*** Opening of PROVIDED MATERIAL ***

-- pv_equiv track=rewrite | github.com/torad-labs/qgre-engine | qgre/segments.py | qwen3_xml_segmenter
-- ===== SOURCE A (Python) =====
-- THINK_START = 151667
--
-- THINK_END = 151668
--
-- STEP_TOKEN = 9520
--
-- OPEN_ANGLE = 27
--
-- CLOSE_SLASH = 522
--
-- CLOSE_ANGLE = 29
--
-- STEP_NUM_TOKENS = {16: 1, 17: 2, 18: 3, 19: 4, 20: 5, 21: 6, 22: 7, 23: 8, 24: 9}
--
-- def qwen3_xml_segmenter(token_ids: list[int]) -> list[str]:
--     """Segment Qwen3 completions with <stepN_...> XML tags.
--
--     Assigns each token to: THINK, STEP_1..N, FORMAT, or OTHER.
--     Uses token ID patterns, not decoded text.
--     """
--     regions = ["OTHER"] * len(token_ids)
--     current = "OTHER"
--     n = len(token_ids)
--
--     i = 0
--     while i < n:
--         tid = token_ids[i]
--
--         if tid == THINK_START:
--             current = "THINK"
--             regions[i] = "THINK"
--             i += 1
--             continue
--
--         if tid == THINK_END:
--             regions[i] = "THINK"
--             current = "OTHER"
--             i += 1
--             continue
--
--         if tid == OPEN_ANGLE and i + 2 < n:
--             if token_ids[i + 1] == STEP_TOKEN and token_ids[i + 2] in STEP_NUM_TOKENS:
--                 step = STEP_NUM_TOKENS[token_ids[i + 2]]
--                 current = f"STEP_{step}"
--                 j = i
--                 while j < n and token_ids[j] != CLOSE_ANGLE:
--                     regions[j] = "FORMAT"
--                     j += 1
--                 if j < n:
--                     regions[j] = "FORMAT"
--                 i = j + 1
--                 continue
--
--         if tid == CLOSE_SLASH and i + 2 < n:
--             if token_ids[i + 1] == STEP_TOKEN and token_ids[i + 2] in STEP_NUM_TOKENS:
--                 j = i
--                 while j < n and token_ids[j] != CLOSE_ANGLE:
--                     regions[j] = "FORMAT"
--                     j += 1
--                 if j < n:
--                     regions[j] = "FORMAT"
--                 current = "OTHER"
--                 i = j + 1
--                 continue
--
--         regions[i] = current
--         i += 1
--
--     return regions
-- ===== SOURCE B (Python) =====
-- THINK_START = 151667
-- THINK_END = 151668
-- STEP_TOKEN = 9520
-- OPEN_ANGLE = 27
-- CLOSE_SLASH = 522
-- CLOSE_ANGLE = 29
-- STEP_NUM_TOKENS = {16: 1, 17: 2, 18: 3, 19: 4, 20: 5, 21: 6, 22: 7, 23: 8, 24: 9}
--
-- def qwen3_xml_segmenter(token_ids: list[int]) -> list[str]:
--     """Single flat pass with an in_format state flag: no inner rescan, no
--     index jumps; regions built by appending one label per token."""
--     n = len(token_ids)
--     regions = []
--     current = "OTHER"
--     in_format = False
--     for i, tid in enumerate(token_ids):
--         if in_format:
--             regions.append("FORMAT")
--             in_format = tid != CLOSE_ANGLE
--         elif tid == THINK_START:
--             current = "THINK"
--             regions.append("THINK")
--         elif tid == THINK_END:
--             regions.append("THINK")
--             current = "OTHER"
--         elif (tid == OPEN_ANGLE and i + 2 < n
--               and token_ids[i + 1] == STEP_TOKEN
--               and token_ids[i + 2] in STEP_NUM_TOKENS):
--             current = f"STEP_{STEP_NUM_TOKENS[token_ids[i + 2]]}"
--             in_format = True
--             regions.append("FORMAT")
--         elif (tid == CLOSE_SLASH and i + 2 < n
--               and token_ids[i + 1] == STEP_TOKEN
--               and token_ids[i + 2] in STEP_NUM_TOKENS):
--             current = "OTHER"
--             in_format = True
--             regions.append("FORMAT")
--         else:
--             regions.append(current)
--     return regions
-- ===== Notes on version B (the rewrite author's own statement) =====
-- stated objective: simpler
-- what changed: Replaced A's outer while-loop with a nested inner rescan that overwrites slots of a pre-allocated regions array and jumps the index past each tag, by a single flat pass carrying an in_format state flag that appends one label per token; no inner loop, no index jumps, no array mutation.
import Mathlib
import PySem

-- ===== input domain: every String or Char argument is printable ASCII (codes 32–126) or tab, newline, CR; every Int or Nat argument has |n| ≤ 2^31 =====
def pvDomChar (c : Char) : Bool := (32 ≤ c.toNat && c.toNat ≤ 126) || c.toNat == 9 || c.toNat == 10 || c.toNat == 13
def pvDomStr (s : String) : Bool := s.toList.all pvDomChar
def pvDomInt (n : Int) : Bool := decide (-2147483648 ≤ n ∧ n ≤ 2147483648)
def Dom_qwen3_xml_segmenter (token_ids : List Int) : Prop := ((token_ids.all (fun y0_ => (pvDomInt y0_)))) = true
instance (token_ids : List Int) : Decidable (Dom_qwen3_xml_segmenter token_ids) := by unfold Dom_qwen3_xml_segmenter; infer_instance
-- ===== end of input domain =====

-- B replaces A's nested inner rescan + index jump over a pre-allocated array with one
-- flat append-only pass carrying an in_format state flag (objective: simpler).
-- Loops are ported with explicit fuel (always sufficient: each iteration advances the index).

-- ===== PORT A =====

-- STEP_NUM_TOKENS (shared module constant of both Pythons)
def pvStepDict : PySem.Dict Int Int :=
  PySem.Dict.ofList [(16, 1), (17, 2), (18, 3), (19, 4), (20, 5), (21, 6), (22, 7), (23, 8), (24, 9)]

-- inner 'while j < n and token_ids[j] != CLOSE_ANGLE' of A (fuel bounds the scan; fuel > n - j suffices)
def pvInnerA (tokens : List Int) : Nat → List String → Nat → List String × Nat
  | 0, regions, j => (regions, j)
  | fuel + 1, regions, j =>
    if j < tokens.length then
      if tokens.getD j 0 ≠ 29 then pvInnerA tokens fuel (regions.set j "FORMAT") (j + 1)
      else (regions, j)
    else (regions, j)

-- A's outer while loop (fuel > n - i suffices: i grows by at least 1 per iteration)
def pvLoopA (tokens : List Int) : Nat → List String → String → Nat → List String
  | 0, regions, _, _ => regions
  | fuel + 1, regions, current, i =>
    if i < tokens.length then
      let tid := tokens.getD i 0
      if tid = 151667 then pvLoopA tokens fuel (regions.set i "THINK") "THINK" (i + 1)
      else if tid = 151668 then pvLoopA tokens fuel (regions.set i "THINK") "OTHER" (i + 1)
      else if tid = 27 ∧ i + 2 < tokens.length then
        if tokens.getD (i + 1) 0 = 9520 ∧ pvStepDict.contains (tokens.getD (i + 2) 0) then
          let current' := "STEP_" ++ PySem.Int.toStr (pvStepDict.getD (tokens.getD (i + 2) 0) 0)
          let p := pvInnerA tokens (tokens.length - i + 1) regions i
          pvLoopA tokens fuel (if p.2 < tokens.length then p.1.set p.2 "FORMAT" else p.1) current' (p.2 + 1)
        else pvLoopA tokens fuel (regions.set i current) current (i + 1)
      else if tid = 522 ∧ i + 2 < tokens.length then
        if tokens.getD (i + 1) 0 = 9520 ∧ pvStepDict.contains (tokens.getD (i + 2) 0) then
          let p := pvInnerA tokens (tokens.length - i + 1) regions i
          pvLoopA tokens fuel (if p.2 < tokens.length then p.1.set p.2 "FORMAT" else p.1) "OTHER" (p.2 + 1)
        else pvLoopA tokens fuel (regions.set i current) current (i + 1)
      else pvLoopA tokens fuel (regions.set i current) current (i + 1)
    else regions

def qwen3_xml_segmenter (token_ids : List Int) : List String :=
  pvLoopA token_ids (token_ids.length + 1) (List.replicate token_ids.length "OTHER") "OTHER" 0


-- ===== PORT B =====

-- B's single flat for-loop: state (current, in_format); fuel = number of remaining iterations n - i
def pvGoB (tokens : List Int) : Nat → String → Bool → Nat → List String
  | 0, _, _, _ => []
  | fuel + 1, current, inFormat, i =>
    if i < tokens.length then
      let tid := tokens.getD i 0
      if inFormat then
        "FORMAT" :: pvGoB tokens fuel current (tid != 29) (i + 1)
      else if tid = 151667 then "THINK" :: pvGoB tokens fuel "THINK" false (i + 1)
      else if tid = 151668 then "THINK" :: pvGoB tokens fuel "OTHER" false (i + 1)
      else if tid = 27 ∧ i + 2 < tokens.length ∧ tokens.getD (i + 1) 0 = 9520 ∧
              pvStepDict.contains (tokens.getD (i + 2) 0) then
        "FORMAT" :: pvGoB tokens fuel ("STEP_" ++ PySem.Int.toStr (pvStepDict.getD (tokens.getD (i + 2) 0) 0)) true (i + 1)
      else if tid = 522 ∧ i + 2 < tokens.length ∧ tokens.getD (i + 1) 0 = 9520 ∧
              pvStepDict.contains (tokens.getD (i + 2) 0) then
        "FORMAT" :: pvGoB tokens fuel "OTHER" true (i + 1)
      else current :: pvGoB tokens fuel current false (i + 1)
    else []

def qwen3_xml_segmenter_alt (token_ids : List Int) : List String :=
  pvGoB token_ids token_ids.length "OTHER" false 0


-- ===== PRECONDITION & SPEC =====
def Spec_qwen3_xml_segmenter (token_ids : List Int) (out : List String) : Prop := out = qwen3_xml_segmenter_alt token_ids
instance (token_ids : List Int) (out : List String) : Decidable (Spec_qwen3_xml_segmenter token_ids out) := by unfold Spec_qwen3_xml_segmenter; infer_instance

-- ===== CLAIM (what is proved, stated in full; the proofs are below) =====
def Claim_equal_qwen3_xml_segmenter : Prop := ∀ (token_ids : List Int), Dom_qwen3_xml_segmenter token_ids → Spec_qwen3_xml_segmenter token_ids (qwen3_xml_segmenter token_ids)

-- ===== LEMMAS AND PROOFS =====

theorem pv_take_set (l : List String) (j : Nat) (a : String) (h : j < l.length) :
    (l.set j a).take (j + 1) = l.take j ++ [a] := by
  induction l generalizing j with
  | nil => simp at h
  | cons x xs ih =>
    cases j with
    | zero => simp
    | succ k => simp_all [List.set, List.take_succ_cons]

*** Close of PROVIDED MATERIAL ***
*** Opening of PROVIDED MATERIAL ***

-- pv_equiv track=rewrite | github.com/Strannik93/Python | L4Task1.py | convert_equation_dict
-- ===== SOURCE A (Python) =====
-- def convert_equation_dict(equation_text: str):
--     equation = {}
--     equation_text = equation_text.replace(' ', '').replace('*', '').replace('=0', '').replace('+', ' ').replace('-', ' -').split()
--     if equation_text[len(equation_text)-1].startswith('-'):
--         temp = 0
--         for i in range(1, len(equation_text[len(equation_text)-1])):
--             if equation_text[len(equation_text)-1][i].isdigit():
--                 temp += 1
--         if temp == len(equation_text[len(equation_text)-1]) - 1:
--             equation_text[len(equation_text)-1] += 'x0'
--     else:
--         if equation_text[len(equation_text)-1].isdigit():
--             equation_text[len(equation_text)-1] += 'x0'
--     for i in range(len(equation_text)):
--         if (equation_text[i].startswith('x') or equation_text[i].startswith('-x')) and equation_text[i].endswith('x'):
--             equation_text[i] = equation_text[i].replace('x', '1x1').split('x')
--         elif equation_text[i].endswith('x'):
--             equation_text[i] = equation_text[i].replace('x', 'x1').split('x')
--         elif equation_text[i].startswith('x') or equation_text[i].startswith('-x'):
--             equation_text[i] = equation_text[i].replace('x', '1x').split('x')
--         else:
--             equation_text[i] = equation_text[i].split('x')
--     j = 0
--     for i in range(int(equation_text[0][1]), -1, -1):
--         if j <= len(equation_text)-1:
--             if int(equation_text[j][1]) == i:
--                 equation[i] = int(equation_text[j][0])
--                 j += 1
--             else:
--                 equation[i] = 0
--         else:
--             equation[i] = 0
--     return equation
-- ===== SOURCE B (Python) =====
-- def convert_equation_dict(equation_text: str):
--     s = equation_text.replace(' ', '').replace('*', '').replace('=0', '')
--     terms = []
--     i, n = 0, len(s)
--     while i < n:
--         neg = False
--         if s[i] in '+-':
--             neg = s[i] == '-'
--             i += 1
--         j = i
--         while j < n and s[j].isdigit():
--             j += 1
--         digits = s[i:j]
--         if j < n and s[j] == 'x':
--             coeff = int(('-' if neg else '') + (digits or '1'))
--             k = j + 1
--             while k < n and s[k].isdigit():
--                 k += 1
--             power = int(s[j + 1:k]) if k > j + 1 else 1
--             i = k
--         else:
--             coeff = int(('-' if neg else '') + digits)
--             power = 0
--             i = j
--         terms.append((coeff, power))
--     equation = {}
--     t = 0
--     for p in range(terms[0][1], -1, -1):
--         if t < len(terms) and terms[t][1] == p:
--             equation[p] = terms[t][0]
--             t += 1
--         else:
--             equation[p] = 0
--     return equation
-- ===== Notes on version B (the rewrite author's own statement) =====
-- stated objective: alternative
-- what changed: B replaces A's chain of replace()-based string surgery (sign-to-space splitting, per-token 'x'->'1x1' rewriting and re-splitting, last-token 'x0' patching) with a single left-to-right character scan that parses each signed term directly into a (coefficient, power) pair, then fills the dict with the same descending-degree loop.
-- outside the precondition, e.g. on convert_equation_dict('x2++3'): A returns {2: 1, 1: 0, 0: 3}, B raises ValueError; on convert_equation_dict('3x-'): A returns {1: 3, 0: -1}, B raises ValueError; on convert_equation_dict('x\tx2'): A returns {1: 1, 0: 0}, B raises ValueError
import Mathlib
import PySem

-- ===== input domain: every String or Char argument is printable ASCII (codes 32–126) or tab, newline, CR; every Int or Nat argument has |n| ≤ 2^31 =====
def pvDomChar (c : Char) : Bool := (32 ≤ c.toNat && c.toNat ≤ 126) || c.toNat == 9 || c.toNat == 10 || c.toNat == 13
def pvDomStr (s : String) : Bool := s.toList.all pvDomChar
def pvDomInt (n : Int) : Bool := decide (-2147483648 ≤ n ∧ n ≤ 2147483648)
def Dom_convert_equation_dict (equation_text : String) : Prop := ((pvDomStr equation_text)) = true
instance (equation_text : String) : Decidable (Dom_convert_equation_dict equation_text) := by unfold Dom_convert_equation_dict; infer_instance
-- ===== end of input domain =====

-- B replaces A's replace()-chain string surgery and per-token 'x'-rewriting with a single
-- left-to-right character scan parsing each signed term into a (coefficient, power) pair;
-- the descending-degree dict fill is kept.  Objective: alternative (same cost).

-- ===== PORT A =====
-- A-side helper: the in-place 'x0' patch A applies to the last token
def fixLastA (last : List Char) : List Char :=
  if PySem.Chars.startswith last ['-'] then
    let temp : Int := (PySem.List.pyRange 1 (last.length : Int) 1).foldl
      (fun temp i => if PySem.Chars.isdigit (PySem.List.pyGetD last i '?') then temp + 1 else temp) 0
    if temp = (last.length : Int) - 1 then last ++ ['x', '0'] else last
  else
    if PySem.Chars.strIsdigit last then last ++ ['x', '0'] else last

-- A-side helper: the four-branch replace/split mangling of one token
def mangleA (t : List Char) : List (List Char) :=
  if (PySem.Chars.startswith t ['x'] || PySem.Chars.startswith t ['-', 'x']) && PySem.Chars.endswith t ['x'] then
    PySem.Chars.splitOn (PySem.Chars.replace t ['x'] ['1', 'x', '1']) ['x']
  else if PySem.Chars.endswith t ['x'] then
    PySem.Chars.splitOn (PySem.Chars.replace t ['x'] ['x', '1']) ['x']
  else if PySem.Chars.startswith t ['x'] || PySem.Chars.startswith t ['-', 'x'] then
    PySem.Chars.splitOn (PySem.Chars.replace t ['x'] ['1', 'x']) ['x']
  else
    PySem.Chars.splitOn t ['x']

*** Close of PROVIDED MATERIAL ***
*** Opening of PROVIDED MATERIAL ***

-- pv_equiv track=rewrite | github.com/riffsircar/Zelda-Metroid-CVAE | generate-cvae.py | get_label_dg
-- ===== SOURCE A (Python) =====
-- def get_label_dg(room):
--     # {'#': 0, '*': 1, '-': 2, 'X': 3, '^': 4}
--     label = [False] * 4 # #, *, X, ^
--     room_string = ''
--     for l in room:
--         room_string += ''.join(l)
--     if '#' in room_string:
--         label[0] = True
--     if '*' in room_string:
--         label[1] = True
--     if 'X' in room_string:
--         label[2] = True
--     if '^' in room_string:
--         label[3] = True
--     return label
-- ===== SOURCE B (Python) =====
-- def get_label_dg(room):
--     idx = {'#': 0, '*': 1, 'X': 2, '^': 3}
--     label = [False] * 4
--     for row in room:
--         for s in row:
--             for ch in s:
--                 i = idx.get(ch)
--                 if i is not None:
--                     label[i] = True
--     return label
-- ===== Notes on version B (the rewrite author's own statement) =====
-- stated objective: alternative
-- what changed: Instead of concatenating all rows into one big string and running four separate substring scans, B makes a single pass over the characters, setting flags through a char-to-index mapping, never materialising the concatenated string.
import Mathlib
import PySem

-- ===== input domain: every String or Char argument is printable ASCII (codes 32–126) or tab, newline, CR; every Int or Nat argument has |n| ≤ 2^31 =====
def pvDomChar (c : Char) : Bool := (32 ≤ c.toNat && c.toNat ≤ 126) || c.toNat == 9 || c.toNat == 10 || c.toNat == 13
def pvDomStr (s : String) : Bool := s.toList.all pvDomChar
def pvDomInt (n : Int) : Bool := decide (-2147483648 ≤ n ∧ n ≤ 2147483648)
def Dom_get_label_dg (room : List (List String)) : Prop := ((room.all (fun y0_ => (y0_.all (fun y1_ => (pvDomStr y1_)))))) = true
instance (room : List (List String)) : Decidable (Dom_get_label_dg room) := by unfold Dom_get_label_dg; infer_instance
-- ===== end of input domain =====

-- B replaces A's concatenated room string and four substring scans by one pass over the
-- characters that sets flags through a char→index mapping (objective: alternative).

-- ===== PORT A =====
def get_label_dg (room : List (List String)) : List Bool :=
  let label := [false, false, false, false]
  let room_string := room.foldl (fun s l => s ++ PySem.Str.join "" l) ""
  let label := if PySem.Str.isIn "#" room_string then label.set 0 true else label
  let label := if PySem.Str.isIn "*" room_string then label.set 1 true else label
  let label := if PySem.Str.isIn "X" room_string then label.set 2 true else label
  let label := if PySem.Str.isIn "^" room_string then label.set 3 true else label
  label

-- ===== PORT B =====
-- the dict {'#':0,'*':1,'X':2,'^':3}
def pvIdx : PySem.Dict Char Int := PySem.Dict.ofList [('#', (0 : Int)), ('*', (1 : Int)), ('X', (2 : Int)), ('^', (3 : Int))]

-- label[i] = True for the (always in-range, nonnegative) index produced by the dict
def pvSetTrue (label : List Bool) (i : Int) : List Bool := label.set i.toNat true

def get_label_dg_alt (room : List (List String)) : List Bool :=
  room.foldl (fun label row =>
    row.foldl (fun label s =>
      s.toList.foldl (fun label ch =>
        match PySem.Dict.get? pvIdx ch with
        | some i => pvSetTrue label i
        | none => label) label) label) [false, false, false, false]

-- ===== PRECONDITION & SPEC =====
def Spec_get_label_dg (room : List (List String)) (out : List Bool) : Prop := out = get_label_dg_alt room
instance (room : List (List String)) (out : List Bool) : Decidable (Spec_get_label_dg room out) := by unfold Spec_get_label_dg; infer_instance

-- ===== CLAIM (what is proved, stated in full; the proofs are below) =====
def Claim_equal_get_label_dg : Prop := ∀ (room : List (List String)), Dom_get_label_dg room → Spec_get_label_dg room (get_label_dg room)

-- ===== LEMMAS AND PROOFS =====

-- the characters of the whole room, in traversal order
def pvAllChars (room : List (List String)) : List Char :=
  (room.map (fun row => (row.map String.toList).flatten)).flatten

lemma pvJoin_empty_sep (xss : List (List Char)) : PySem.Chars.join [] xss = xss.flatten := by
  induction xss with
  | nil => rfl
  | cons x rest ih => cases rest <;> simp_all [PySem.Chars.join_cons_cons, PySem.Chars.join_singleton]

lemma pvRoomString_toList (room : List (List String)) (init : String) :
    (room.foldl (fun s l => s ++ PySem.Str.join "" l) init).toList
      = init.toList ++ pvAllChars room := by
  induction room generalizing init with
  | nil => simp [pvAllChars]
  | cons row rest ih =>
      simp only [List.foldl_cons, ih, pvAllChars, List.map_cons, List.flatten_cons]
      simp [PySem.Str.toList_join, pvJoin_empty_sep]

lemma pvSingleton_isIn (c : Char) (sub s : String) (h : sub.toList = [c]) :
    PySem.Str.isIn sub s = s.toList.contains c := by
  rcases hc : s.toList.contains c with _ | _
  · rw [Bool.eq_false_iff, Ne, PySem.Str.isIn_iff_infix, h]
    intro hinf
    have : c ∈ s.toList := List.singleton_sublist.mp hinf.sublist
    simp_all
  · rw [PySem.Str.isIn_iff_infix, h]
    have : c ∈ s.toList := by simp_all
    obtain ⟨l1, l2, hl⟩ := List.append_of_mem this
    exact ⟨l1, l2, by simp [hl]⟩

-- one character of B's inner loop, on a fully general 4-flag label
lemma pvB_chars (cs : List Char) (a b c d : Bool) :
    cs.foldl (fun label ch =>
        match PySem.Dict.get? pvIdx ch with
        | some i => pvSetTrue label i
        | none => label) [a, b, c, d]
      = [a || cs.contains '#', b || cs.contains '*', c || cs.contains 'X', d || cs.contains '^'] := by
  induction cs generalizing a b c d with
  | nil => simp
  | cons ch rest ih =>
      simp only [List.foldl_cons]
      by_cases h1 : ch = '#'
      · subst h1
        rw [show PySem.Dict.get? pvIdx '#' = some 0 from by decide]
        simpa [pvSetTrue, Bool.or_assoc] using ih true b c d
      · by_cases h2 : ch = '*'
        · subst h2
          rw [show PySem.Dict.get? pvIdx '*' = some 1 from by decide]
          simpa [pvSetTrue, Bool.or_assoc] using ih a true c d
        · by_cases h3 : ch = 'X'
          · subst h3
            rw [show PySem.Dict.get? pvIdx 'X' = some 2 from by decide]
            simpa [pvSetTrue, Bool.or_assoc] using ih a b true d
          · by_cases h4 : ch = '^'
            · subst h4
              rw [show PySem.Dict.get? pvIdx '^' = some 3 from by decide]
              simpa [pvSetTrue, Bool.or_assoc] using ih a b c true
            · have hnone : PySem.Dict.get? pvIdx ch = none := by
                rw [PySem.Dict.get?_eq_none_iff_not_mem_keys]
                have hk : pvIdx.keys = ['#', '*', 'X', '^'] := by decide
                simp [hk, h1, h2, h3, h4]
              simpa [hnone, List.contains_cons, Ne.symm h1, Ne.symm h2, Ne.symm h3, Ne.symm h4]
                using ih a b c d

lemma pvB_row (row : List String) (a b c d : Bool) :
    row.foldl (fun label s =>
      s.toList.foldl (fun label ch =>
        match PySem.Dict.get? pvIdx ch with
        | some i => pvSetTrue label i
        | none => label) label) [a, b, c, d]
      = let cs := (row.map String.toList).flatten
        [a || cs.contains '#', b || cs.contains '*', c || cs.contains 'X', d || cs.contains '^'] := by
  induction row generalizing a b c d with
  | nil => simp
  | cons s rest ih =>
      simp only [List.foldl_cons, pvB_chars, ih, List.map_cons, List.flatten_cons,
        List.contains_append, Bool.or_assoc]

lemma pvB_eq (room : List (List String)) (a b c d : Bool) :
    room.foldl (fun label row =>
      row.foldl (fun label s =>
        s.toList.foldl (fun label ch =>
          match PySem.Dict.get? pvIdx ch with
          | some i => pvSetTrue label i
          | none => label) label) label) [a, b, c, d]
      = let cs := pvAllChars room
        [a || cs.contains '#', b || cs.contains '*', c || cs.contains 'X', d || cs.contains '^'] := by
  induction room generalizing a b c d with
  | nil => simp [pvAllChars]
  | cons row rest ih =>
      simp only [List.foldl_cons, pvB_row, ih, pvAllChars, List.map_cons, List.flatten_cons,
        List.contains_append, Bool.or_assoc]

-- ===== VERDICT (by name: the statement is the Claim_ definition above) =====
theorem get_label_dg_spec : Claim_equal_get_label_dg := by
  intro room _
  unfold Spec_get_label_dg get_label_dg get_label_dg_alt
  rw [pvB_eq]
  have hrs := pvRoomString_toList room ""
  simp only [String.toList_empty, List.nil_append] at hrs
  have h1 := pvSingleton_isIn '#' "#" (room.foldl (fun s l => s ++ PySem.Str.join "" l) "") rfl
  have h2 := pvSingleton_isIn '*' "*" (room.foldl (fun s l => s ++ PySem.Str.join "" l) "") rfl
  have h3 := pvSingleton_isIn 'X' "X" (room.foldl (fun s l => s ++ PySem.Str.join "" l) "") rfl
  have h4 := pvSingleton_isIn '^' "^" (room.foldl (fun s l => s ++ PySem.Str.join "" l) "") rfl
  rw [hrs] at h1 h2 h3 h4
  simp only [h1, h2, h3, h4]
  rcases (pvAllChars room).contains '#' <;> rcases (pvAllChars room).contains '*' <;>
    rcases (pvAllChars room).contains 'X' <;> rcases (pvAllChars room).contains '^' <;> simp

*** Close of PROVIDED MATERIAL ***

DESCRIPTION OF THE TASK: Copy out every line of the data that includes the word "some".

RESPONSE AREA:
        | some i => pvSetTrue label i
        | some i => pvSetTrue label i
        rw [show PySem.Dict.get? pvIdx '#' = some 0 from by decide]
          rw [show PySem.Dict.get? pvIdx '*' = some 1 from by decide]
            rw [show PySem.Dict.get? pvIdx 'X' = some 2 from by decide]
              rw [show PySem.Dict.get? pvIdx '^' = some 3 from by decide]
        | some i => pvSetTrue label i
          | some i => pvSetTrue label i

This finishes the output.